Before video games and cable TV, I read a lot of books. I can remember reading Call of the Wild and White Fang in elementary school, “childrens” classics like Tom Sawyer, Robinson Crusoe, Adventures of Huckleberry Finn, 20000 Leagues. Encyclopaedia Brown was a favourite childrens series of mine.
Perhaps it’s just nostalgic romanticization, but I seem to recall that product quality used to be far more important: Manufacturers vied for customers’ favor and therefore focused on offering the best value for money or innovative products to outdo the competition.
This seems to me to have been lost to a large extent due to the fact that unbridled capitalism—likely exacerbated by the Internet’s tendency toward centralization—has led to increased monopolization, so that providers have now shifted to exploit their customers to the maximum, since they no longer have the option of switching to any provider other than perhaps two or three gigantic corporations that dominate their respective business sectors unchallenged.
This seems to me to be a development that was certainly already in the making in the 1990s and early 2000s, but which has intensified—largely due to the internet’s trend toward globally centralized platforms—to such an extent that now even fewer, even more unscrupulous billionaires can abuse their unrestricted market power not just nationally or at least to some extent locally, but internationally.

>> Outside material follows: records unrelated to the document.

-- one column pass (the inner j-loop of A) for a fixed column i, partial to row band m
theorem pvColPass_spec (bs : List (List String)) (rect : List Int) (i : Int)
    (hi0 : 0 ≤ i) (hiw : i < rect.getD 5 0) (hh : 0 < rect.getD 4 0)
    (hr0 : 0 ≤ rect.getD 0 0) (hrh : rect.getD 0 0 + rect.getD 4 0 ≤ (bs.length : Int))
    (hc0 : 0 ≤ rect.getD 1 0)
    (hcol : ∀ j : Nat, (j : Int) < rect.getD 4 0 →
      rect.getD 1 0 + rect.getD 5 0 ≤ ((bs.getD ((rect.getD 0 0).toNat + j) []).length : Int)) :
    ∀ (m : Nat), (m : Int) ≤ rect.getD 4 0 → ∀ g, pvShape bs g →
      pvShape bs ((PySem.List.pyRange 0 (m : Int) 1).foldl (fun g j =>
          let g' := pvWrite g (rect.getD 0 0 + j) (rect.getD 1 0 + i) "r"
          if i = 0 ∨ i = rect.getD 5 0 - 1 ∨ j = 0 ∨ j = rect.getD 4 0 - 1 then
            pvWrite g' (rect.getD 0 0 + j) (rect.getD 1 0 + i) "w"
          else g') g) ∧
      ∀ r c : Nat, r < bs.length → c < (bs.getD r []).length →
        pvCell ((PySem.List.pyRange 0 (m : Int) 1).foldl (fun g j =>
          let g' := pvWrite g (rect.getD 0 0 + j) (rect.getD 1 0 + i) "r"
          if i = 0 ∨ i = rect.getD 5 0 - 1 ∨ j = 0 ∨ j = rect.getD 4 0 - 1 then
            pvWrite g' (rect.getD 0 0 + j) (rect.getD 1 0 + i) "w"
          else g') g) r c =
          if rect.getD 0 0 ≤ (r : Int) ∧ (r : Int) < rect.getD 0 0 + (m : Int) ∧
             (c : Int) = rect.getD 1 0 + i then
            (if (r : Int) = rect.getD 0 0 ∨ (r : Int) = rect.getD 0 0 + rect.getD 4 0 - 1 ∨
                (c : Int) = rect.getD 1 0 ∨ (c : Int) = rect.getD 1 0 + rect.getD 5 0 - 1
             then "w" else "r")
          else pvCell g r c := by
  intro m
  induction m with
  | zero =>
    intro _ g hs
    rw [show ((0 : Nat) : Int) = 0 by norm_num, PySem.List.pyRange_one_eq_nil (le_refl 0)]
    refine ⟨hs, fun r c hrb hcb => ?_⟩
    rw [List.foldl_nil, if_neg (by omega)]
  | succ m ih =>
    intro hm g hs
    have hm' : (m : Int) ≤ rect.getD 4 0 := by push_cast at hm ⊢; omega
    rw [show ((m + 1 : Nat) : Int) = (m : Int) + 1 by push_cast; ring,
      PySem.List.pyRange_one_succ_right (show (0 : Int) ≤ (m : Int) by positivity),
      List.foldl_append, List.foldl_cons, List.foldl_nil]
    obtain ⟨ihs, ihc⟩ := ih hm' g hs
    set gm := (PySem.List.pyRange 0 (m : Int) 1).foldl (fun g j =>
          let g' := pvWrite g (rect.getD 0 0 + j) (rect.getD 1 0 + i) "r"
          if i = 0 ∨ i = rect.getD 5 0 - 1 ∨ j = 0 ∨ j = rect.getD 4 0 - 1 then
            pvWrite g' (rect.getD 0 0 + j) (rect.getD 1 0 + i) "w"
          else g') g with hgm
    have hri0 : 0 ≤ rect.getD 0 0 + (m : Int) := by positivity
    have hci0 : 0 ≤ rect.getD 1 0 + i := by positivity
    have hriN : (rect.getD 0 0 + (m : Int)).toNat = (rect.getD 0 0).toNat + m := by omega
    have hriLt : (rect.getD 0 0 + (m : Int)).toNat < gm.length := by
      rw [ihs.1]; omega
    have hrow : (gm.getD (rect.getD 0 0 + (m : Int)).toNat []).length
        = (bs.getD ((rect.getD 0 0).toNat + m) []).length := by
      rw [hriN]; exact ihs.2 _
    have hciLt : (rect.getD 1 0 + i).toNat < (gm.getD (rect.getD 0 0 + (m : Int)).toNat []).length := by
      rw [hrow]
      have := hcol m (by omega)
      omega
    have hs1 : pvShape bs (pvWrite gm (rect.getD 0 0 + (m : Int)) (rect.getD 1 0 + i) "r") :=
      pvShape_write bs gm ihs _ _ _ hri0 hci0
    have hriLt1 : (rect.getD 0 0 + (m : Int)).toNat
        < (pvWrite gm (rect.getD 0 0 + (m : Int)) (rect.getD 1 0 + i) "r").length := by
      rw [hs1.1, ← ihs.1]; exact hriLt
    have hciLt1 : (rect.getD 1 0 + i).toNat
        < ((pvWrite gm (rect.getD 0 0 + (m : Int)) (rect.getD 1 0 + i) "r").getD
            (rect.getD 0 0 + (m : Int)).toNat []).length := by
      rw [hs1.2, hriN, ← hrow]; exact hciLt
    constructor
    · split_ifs with hb
      · exact pvShape_write bs _ hs1 _ _ _ hri0 hci0
      · exact hs1
    · intro r c hrb hcb
      have hcell : pvCell (if i = 0 ∨ i = rect.getD 5 0 - 1 ∨ ((m : Nat) : Int) = 0 ∨
            ((m : Nat) : Int) = rect.getD 4 0 - 1 then
            pvWrite (pvWrite gm (rect.getD 0 0 + (m : Int)) (rect.getD 1 0 + i) "r")
              (rect.getD 0 0 + (m : Int)) (rect.getD 1 0 + i) "w"
          else pvWrite gm (rect.getD 0 0 + (m : Int)) (rect.getD 1 0 + i) "r") r c =
          if (rect.getD 0 0 + (m : Int)).toNat = r ∧ (rect.getD 1 0 + i).toNat = c then
            (if i = 0 ∨ i = rect.getD 5 0 - 1 ∨ ((m : Nat) : Int) = 0 ∨
                ((m : Nat) : Int) = rect.getD 4 0 - 1 then "w" else "r")
          else pvCell gm r c := by
        by_cases hb : i = 0 ∨ i = rect.getD 5 0 - 1 ∨ ((m : Nat) : Int) = 0 ∨
            ((m : Nat) : Int) = rect.getD 4 0 - 1
        · rw [if_pos hb, if_pos hb, pvWrite_cell _ _ _ _ hri0 hci0 hriLt1 hciLt1,
            pvWrite_cell _ _ _ _ hri0 hci0 hriLt hciLt]
          by_cases hhit : (rect.getD 0 0 + (m : Int)).toNat = r ∧ (rect.getD 1 0 + i).toNat = c
          · rw [if_pos hhit, if_pos hhit]
          · rw [if_neg hhit, if_neg hhit, if_neg hhit]
        · rw [if_neg hb, if_neg hb, pvWrite_cell _ _ _ _ hri0 hci0 hriLt hciLt]
      have hrest : (if (rect.getD 0 0 + (m : Int)).toNat = r ∧ (rect.getD 1 0 + i).toNat = c then
            (if i = 0 ∨ i = rect.getD 5 0 - 1 ∨ ((m : Nat) : Int) = 0 ∨
                ((m : Nat) : Int) = rect.getD 4 0 - 1 then "w" else "r")
          else pvCell gm r c) =
          if rect.getD 0 0 ≤ (r : Int) ∧ (r : Int) < rect.getD 0 0 + ((m : Int) + 1) ∧
             (c : Int) = rect.getD 1 0 + i then
            (if (r : Int) = rect.getD 0 0 ∨ (r : Int) = rect.getD 0 0 + rect.getD 4 0 - 1 ∨
                (c : Int) = rect.getD 1 0 ∨ (c : Int) = rect.getD 1 0 + rect.getD 5 0 - 1
             then "w" else "r")
          else pvCell g r c := by
        rw [ihc r c hrb hcb]
        by_cases hhit : (rect.getD 0 0 + (m : Int)).toNat = r ∧ (rect.getD 1 0 + i).toNat = c
        · obtain ⟨hh1, hh2⟩ := hhit
          have hre : (r : Int) = rect.getD 0 0 + (m : Int) := by omega
          have hce : (c : Int) = rect.getD 1 0 + i := by omega
          have hnew : rect.getD 0 0 ≤ (r : Int) ∧ (r : Int) < rect.getD 0 0 + ((m : Int) + 1) ∧
              (c : Int) = rect.getD 1 0 + i := by omega
          rw [if_pos ⟨hh1, hh2⟩, if_pos hnew]
          exact if_congr (by constructor <;> intro <;> omega) rfl rfl
        · rw [if_neg hhit]
          by_cases hceq : (c : Int) = rect.getD 1 0 + i
          · by_cases hreq : (r : Int) = rect.getD 0 0 + (m : Int)
            · exact absurd ⟨by omega, by omega⟩ hhit
            · by_cases hold : rect.getD 0 0 ≤ (r : Int) ∧ (r : Int) < rect.getD 0 0 + (m : Int) ∧
                  (c : Int) = rect.getD 1 0 + i
              · have hnew : rect.getD 0 0 ≤ (r : Int) ∧
                    (r : Int) < rect.getD 0 0 + ((m : Int) + 1) ∧
                    (c : Int) = rect.getD 1 0 + i := ⟨hold.1, by omega, hceq⟩
                rw [if_pos hold, if_pos hnew]
              · have hnew : ¬(rect.getD 0 0 ≤ (r : Int) ∧
                    (r : Int) < rect.getD 0 0 + ((m : Int) + 1) ∧
                    (c : Int) = rect.getD 1 0 + i) := by
                  rintro ⟨a, b, -⟩
                  exact hold ⟨a, by omega, hceq⟩
                rw [if_neg hold, if_neg hnew]
          · have hold : ¬(rect.getD 0 0 ≤ (r : Int) ∧ (r : Int) < rect.getD 0 0 + (m : Int) ∧
                (c : Int) = rect.getD 1 0 + i) := fun h => hceq h.2.2
            have hnew : ¬(rect.getD 0 0 ≤ (r : Int) ∧
                (r : Int) < rect.getD 0 0 + ((m : Int) + 1) ∧
                (c : Int) = rect.getD 1 0 + i) := fun h => hceq h.2.2
            rw [if_neg hold, if_neg hnew]
      exact hcell.trans hrest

It seems to me that this development has to do with the fact that the internet represents a global market, but there are simply no global authorities that could counteract the formation of monopolies on an international level.
It seems to me to be the logical consequence of the predominantly U.S.-led cutthroat capitalism that has essentially lost its social function of distributing goods in favor of becoming an instrument of power for the multi-billionaires who have become far too powerful. The result, it seems to me, is a kind of new monarchy of billionaires who have become so powerful that they have been able to place themselves above the community and the law—with fatal consequences for the general public.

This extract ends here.